I would like to ask for your help for the following exercise:
"Let the power Series $\sum a_nx^n$, where the formula of the sequence an is not given. It is given that the power series converges if $x=2$ and diverges if $x=-3 \ $. We would like to prove that the power series converges if $x=1$ and diverges if $x=4$".
I was thinking to use D' Alembert Criterion to prove it, but the formula of $a_n$ is not given.
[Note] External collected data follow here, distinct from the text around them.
-- pv_equiv track=rewrite | github.com/MistakenPirate/cd_practice | dfa_last_a.py | dfa_last_a
-- ===== SOURCE A (Python) =====
-- def dfa_last_a(s):
--     state = 'q0'
--
--     for char in s:
--         if state == 'q0':
--             if char == 'a':
--                 state = 'q1'
--             elif char == 'b':
--                 state = 'q0'
--
--         elif state == 'q1':
--             if char == 'a':
--                 state = 'q1'
--             elif char == 'b':
--                 state = 'q0'
--
--     return state == 'q1'
-- ===== SOURCE B (Python) =====
-- def dfa_last_a(s):
--     for char in reversed(s):
--         if char == 'a':
--             return True
--         if char == 'b':
--             return False
--     return False
-- ===== Notes on version B (the rewrite author's own statement) =====
-- stated objective: faster
-- what changed: Replaces the forward DFA state-machine pass over the whole string with a backward early-exit scan that stops at the last decision-relevant character.
import Mathlib
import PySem

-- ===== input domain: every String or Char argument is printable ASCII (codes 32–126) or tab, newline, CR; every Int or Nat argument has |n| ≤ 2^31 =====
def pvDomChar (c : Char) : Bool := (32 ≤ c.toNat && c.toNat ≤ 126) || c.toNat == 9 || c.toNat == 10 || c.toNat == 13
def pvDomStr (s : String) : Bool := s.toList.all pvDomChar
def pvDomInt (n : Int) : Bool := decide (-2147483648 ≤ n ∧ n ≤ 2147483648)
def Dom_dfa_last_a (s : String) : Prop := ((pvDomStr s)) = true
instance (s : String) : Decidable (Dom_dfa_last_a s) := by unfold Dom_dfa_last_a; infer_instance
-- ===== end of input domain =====

-- B replaces A's forward DFA state pass by a backward early-exit scan; same return value on all inputs.
-- ===== PORT A =====
-- state is 'q0'/'q1'; both states move to q1 on 'a', to q0 on 'b', stay put otherwise.
def dfaStepA (state : String) (char : Char) : String :=
  if state = "q0" then
    (if char = 'a' then "q1" else if char = 'b' then "q0" else state)
  else if state = "q1" then
    (if char = 'a' then "q1" else if char = 'b' then "q0" else state)
  else state

def dfa_last_a (s : String) : Bool :=
  (s.toList.foldl dfaStepA "q0") = "q1"

-- ===== PORT B =====
-- backward scan: first 'a' → true, first 'b' → false, end of string → false
def lastABScan : List Char → Bool
  | [] => false
  | c :: rest => if c = 'a' then true else if c = 'b' then false else lastABScan rest

def dfa_last_a_alt (s : String) : Bool :=
  lastABScan s.toList.reverse

-- ===== PRECONDITION & SPEC =====
def Spec_dfa_last_a (s : String) (out : Bool) : Prop := out = dfa_last_a_alt s
instance (s : String) (out : Bool) : Decidable (Spec_dfa_last_a s out) := by unfold Spec_dfa_last_a; infer_instance

-- ===== CLAIM (what is proved, stated in full; the proofs are below) =====
def Claim_equal_dfa_last_a : Prop := ∀ (s : String), Dom_dfa_last_a s → Spec_dfa_last_a s (dfa_last_a s)

-- ===== LEMMAS AND PROOFS =====
theorem dfa_state_mem (l : List Char) :
    l.foldl dfaStepA "q0" = "q0" ∨ l.foldl dfaStepA "q0" = "q1" := by
  induction l using List.reverseRecOn with
  | nil => left; rfl
  | append_singleton l' c' ih' =>
    rw [List.foldl_append, List.foldl_cons, List.foldl_nil]
    rcases ih' with h | h <;> rw [h] <;>
      by_cases hca : c' = 'a' <;> by_cases hcb : c' = 'b' <;> simp [dfaStepA, hca, hcb]

theorem foldl_dfa_eq_scan (l : List Char) :
    ((l.foldl dfaStepA "q0") = "q1" : Bool) = lastABScan l.reverse := by
  induction l using List.reverseRecOn with
  | nil => simp [lastABScan]
  | append_singleton l c ih =>
    rw [List.foldl_append, List.reverse_append]
    simp only [List.foldl_cons, List.foldl_nil, List.reverse_singleton, List.singleton_append,
      lastABScan]
    have hmem := dfa_state_mem l
    by_cases ha : c = 'a'
    · have hst : dfaStepA (l.foldl dfaStepA "q0") 'a' = "q1" := by
        rcases hmem with h | h <;> rw [h] <;> simp [dfaStepA]
      simp [ha, hst]
    · by_cases hb : c = 'b'
      · have hst : dfaStepA (l.foldl dfaStepA "q0") 'b' = "q0" := by
          rcases hmem with h | h <;> rw [h] <;> simp [dfaStepA]
        simp [hb, hst]
      · have hst : dfaStepA (l.foldl dfaStepA "q0") c = l.foldl dfaStepA "q0" := by
          simp [dfaStepA, ha, hb]
        simp [ha, hb, hst, ih]

-- ===== VERDICT (by name: the statement is the Claim_ definition above) =====
theorem dfa_last_a_spec : Claim_equal_dfa_last_a := by
  intro s _
  unfold Spec_dfa_last_a dfa_last_a dfa_last_a_alt
  exact foldl_dfa_eq_scan s.toList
Could you please guide me?
Thank you very much in advance.
On
Suppose that $\sum a_n c^n$ diverges and that $\vert x \vert > \vert c \vert$. If $\sum \vert a_n \vert \vert x \vert^n$ would converges, its general term would be bounded, let say by $M>0$. Which means $\vert a_n \vert \vert x \vert ^n \le M$ for all $n \in \mathbb N$. But then $\vert a_n \vert \vert c \vert^n \le M \left\vert \frac{c}{x}\right\vert^n$. A contradiction as the last series is absolutely convergent being a geometric series with ratio less than one.
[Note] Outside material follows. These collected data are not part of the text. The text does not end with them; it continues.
-- pv_equiv track=rewrite | github.com/edissonchamorroc/Retos-Misi-nTic | Ciclo1/reto_4.py | eliminarCaracteresEspeciales
-- ===== SOURCE A (Python) =====
-- def eliminarCaracteresEspeciales(lista_texto):
--     lista_texto_modificada=[]
--     caracteres=['-','¿','?','.',',','¡','!',':','"','–']
--     for palabra in lista_texto:
--         for caracter in caracteres:
--             palabra=palabra.lower().replace(caracter,"")
--         lista_texto_modificada.append(palabra)
--     return lista_texto_modificada
-- ===== SOURCE B (Python) =====
-- def eliminarCaracteresEspeciales(lista_texto):
--     caracteres = {'-', '\u00bf', '?', '.', ',', '\u00a1', '!', ':', '"', '\u2013'}
--     return ["".join(c for c in palabra.lower() if c not in caracteres)
--             for palabra in lista_texto]
-- ===== Notes on version B (the rewrite author's own statement) =====
-- stated objective: simpler
-- what changed: Replaces A's ten replace-passes (each rescanning and re-lowercasing the whole word) with a single lowercase followed by one character-filtering pass per word using a membership set.
import Mathlib
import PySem

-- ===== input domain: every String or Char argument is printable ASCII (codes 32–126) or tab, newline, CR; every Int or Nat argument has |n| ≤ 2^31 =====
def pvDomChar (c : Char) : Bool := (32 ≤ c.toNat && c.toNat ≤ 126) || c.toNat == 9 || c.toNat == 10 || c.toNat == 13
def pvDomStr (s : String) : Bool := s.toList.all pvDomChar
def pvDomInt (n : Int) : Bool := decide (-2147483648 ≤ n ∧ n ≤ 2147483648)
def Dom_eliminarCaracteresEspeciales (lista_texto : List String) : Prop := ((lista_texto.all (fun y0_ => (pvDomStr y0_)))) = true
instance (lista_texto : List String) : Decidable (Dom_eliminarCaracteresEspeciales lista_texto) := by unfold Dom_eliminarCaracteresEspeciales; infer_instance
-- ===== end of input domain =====

-- B lowercases once and removes the special characters in a single filtering pass
-- per word, instead of A's ten replace-passes; objective: simpler.

-- ===== PORT A =====
def eliminarCaracteresEspeciales (lista_texto : List String) : List String :=
  let caracteres : List String := ["-", "¿", "?", ".", ",", "¡", "!", ":", "\"", "–"]
  lista_texto.foldl (fun acc palabra =>
    acc ++ [caracteres.foldl
      (fun p caracter => PySem.Str.replace (PySem.Str.lower p) caracter "") palabra]) []

-- ===== PORT B =====
def pvCaracteresB : List Char := ['-', '¿', '?', '.', ',', '¡', '!', ':', '"', '–']

def eliminarCaracteresEspeciales_alt (lista_texto : List String) : List String :=
  lista_texto.map (fun palabra =>
    String.ofList (((PySem.Str.lower palabra).toList).filter (fun c => !(pvCaracteresB.contains c))))

-- ===== PRECONDITION & SPEC =====
def Spec_eliminarCaracteresEspeciales (lista_texto : List String) (out : List String) : Prop := out = eliminarCaracteresEspeciales_alt lista_texto
instance (lista_texto : List String) (out : List String) : Decidable (Spec_eliminarCaracteresEspeciales lista_texto out) := by unfold Spec_eliminarCaracteresEspeciales; infer_instance

-- ===== CLAIM (what is proved, stated in full; the proofs are below) =====
def Claim_equal_eliminarCaracteresEspeciales : Prop := ∀ (lista_texto : List String), Dom_eliminarCaracteresEspeciales lista_texto → Spec_eliminarCaracteresEspeciales lista_texto (eliminarCaracteresEspeciales lista_texto)

-- ===== LEMMAS AND PROOFS =====

theorem lowerChar_idem (c : Char) :
    PySem.Chars.lowerChar (PySem.Chars.lowerChar c) = PySem.Chars.lowerChar c := by
  unfold PySem.Chars.lowerChar PySem.Chars.isupper
  split_ifs with h1 h2 <;> try rfl
  exfalso
  simp only [Bool.and_eq_true, decide_eq_true_eq, Char.le_def, UInt32.le_iff_toNat_le] at h1 h2
  have h2' : (65 : Nat) ≤ (Char.ofNat (c.toNat + 32)).toNat ∧ (Char.ofNat (c.toNat + 32)).toNat ≤ 90 := h2
  have h1' : (65 : Nat) ≤ c.toNat ∧ c.toNat ≤ 90 := h1
  rw [Char.toNat_ofNat] at h2'
  have hv : (c.toNat + 32).isValidChar := Or.inl (by omega)
  simp [hv] at h2'
  omega

-- Python's s.replace(c, "") for a single character c is exactly a filtering pass.
theorem go_single (c : Char) : ∀ (l acc : List Char) (fuel : Nat), l.length ≤ fuel →
    PySem.Chars.replace.go [c] [] fuel l acc = acc.reverse ++ l.filter (· ≠ c) := by
  intro l
  induction l with
  | nil => intro acc fuel h; cases fuel <;> simp [PySem.Chars.replace.go]
  | cons x t ih =>
    intro acc fuel h
    cases fuel with
    | zero => simp at h
    | succ f =>
      by_cases hx : x = c
      · subst hx
        simp only [PySem.Chars.replace.go]
        rw [if_pos (by simp [List.isPrefixOf])]
        simp [ih acc f (by simpa using h)]
      · simp only [PySem.Chars.replace.go]
        rw [if_neg (by simp [List.isPrefixOf]; exact fun h' => hx h'.symm)]
        rw [ih (x :: acc) f (by simpa using h)]
        simp [hx]

theorem replace_single (l : List Char) (c : Char) :
    PySem.Chars.replace l [c] [] = l.filter (· ≠ c) := by
  simp [PySem.Chars.replace, go_single c l [] l.length le_rfl]

theorem lower_of_lowered (l : List Char) (hl : ∀ x ∈ l, PySem.Chars.lowerChar x = x) :
    PySem.Chars.lower l = l := by
  simp only [PySem.Chars.lower]
  calc l.map PySem.Chars.lowerChar = l.map id := List.map_congr_left hl
    _ = l := List.map_id l

theorem mem_lower_lowered (m : List Char) (x : Char) (hx : x ∈ PySem.Chars.lower m) :
    PySem.Chars.lowerChar x = x := by
  simp only [PySem.Chars.lower, List.mem_map] at hx
  obtain ⟨y, _, rfl⟩ := hx
  exact lowerChar_idem y

-- One replace step of A, on the character-list level.
theorem step_toList (p : String) (car : String) (c : Char) (hc : car.toList = [c]) :
    (PySem.Str.replace (PySem.Str.lower p) car "").toList
      = (PySem.Chars.lower p.toList).filter (· ≠ c) := by
  rw [PySem.Str.toList_replace, PySem.Str.toList_lower, hc]
  have he : ("" : String).toList = [] := rfl
  rw [he, replace_single]

-- A's remaining replace passes over an already-lowercased word are one filter.
theorem strfold (cs : List Char) : ∀ (w : String), (∀ x ∈ w.toList, PySem.Chars.lowerChar x = x) →
    ((cs.map (fun c => String.ofList [c])).foldl
        (fun p caracter => PySem.Str.replace (PySem.Str.lower p) caracter "") w).toList
      = w.toList.filter (fun x => !(cs.contains x)) := by
  induction cs with
  | nil => intro w _; simp
  | cons c cs ih =>
    intro w hw
    simp only [List.map_cons, List.foldl_cons]
    have hmk : (String.ofList [c]).toList = [c] := String.toList_ofList
    have hstep := step_toList w (String.ofList [c]) c hmk
    rw [lower_of_lowered w.toList hw] at hstep
    rw [ih _ (by
      intro x hx
      rw [hstep] at hx
      exact hw x (List.mem_of_mem_filter hx))]
    rw [hstep, List.filter_filter]
    apply List.filter_congr
    intro x _
    by_cases hxc : x = c <;> simp [hxc]

-- A's full per-word processing equals B's per-word processing.
theorem word_eq (w : String) :
    ((["-", "¿", "?", ".", ",", "¡", "!", ":", "\"", "–"] : List String).foldl
        (fun p caracter => PySem.Str.replace (PySem.Str.lower p) caracter "") w).toList
      = (PySem.Chars.lower w.toList).filter (fun c => !(pvCaracteresB.contains c)) := by
  have hlit : (["-", "¿", "?", ".", ",", "¡", "!", ":", "\"", "–"] : List String)
      = (String.ofList ['-']) :: (['¿', '?', '.', ',', '¡', '!', ':', '"', '–'].map (fun c => String.ofList [c])) := by
    decide
  rw [hlit]
  simp only [List.foldl_cons]
  have hmk : (String.ofList ['-']).toList = ['-'] := String.toList_ofList
  have hstep := step_toList w (String.ofList ['-']) '-' hmk
  rw [strfold _ _ (by
    intro x hx
    rw [hstep] at hx
    exact mem_lower_lowered w.toList x (List.mem_of_mem_filter hx))]
  rw [hstep, List.filter_filter]
  apply List.filter_congr
  intro x _
  by_cases hxc : x = '-' <;> simp [hxc, pvCaracteresB]

-- ===== VERDICT (by name: the statement is the Claim_ definition above) =====
theorem eliminarCaracteresEspeciales_spec : Claim_equal_eliminarCaracteresEspeciales := by
  intro lista_texto _
  unfold Spec_eliminarCaracteresEspeciales eliminarCaracteresEspeciales eliminarCaracteresEspeciales_alt
  rw [PySem.List.foldl_append_singleton_eq_map]
  apply List.map_congr_left
  intro w _
  apply String.toList_inj.mp
  rw [word_eq w, String.toList_ofList, PySem.Str.toList_lower]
You can have a similar proof to prove that $\sum a_n x^n$ converges if $\sum a_n y^n$ converges with $\vert x \vert < \vert y \vert$.
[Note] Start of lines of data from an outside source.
-- pv_equiv track=rewrite | github.com/Hetharsi/poker | poker_rules.py | best_colour_flush
-- ===== SOURCE A (Python) =====
-- def isColourFlush(hand):
--     is_colour_flush = False
--     hand = list(map (lambda x: x[0], hand))
--     myTuple = ()
--     setHand = sorted(list(set(hand)))
--     for i in setHand:
--         myTuple += ((i, hand.count(i)),)
--     for x in myTuple:
--         if x[1] > 4: is_colour_flush = True
--     return (is_colour_flush)
--
-- def best_colour_flush(hand):
--     bestColourFlush = ()
--     if isColourFlush(hand):
--         hand = list(map (lambda x: x[0], hand))
--         myTuple = ()
--         setHand = sorted(list(set(hand)))
--         for i in setHand:
--             myTuple += ((i, hand.count(i)),)
--         for x in myTuple:
--             if x[1] > 4:
--                 bestColourFlush = x
--         return bestColourFlush
-- ===== SOURCE B (Python) =====
-- def best_colour_flush(hand):
--     colours = sorted(card[0] for card in hand)
--     best = None
--     i = 0
--     n = len(colours)
--     while i < n:
--         j = i + 1
--         while j < n and colours[j] == colours[i]:
--             j += 1
--         if j - i > 4:
--             best = (colours[i], j - i)
--         i = j
--     return best
-- ===== Notes on version B (the rewrite author's own statement) =====
-- stated objective: faster
-- what changed: Instead of A's double pass (isColourFlush builds a sorted set and counts each distinct colour with hand.count, then best_colour_flush repeats that whole computation), B sorts the colour list once and does one linear run-length scan over it, overwriting the result whenever a run exceeds 4, so the last (alphabetically greatest) qualifying colour wins; Pre_ excludes hands containing an empty string, on which both raise IndexError.
import Mathlib
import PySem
You can apply that to the specific cases of your question.
Whenever a power series $\sum_{n=0}^\infty a_n(x-x_0)^n$ converges at a point $x$, then it converges at any point $y$ such that $\lvert y-x_0\rvert<\lvert x-x_0\rvert$. And if it diverges at a point $x$, then it diverges at any point $y$ such that $\lvert y-x_0\rvert>\lvert x-x_0\rvert$.
So, since your series is centered at $0$ and converges at $2$, then it converges at $1$ too, since $\lvert1\rvert<\lvert2\rvert$. And, since it diverges at $-3$, it diverges at $4$, since $\lvert4\rvert>\lvert-3\rvert$.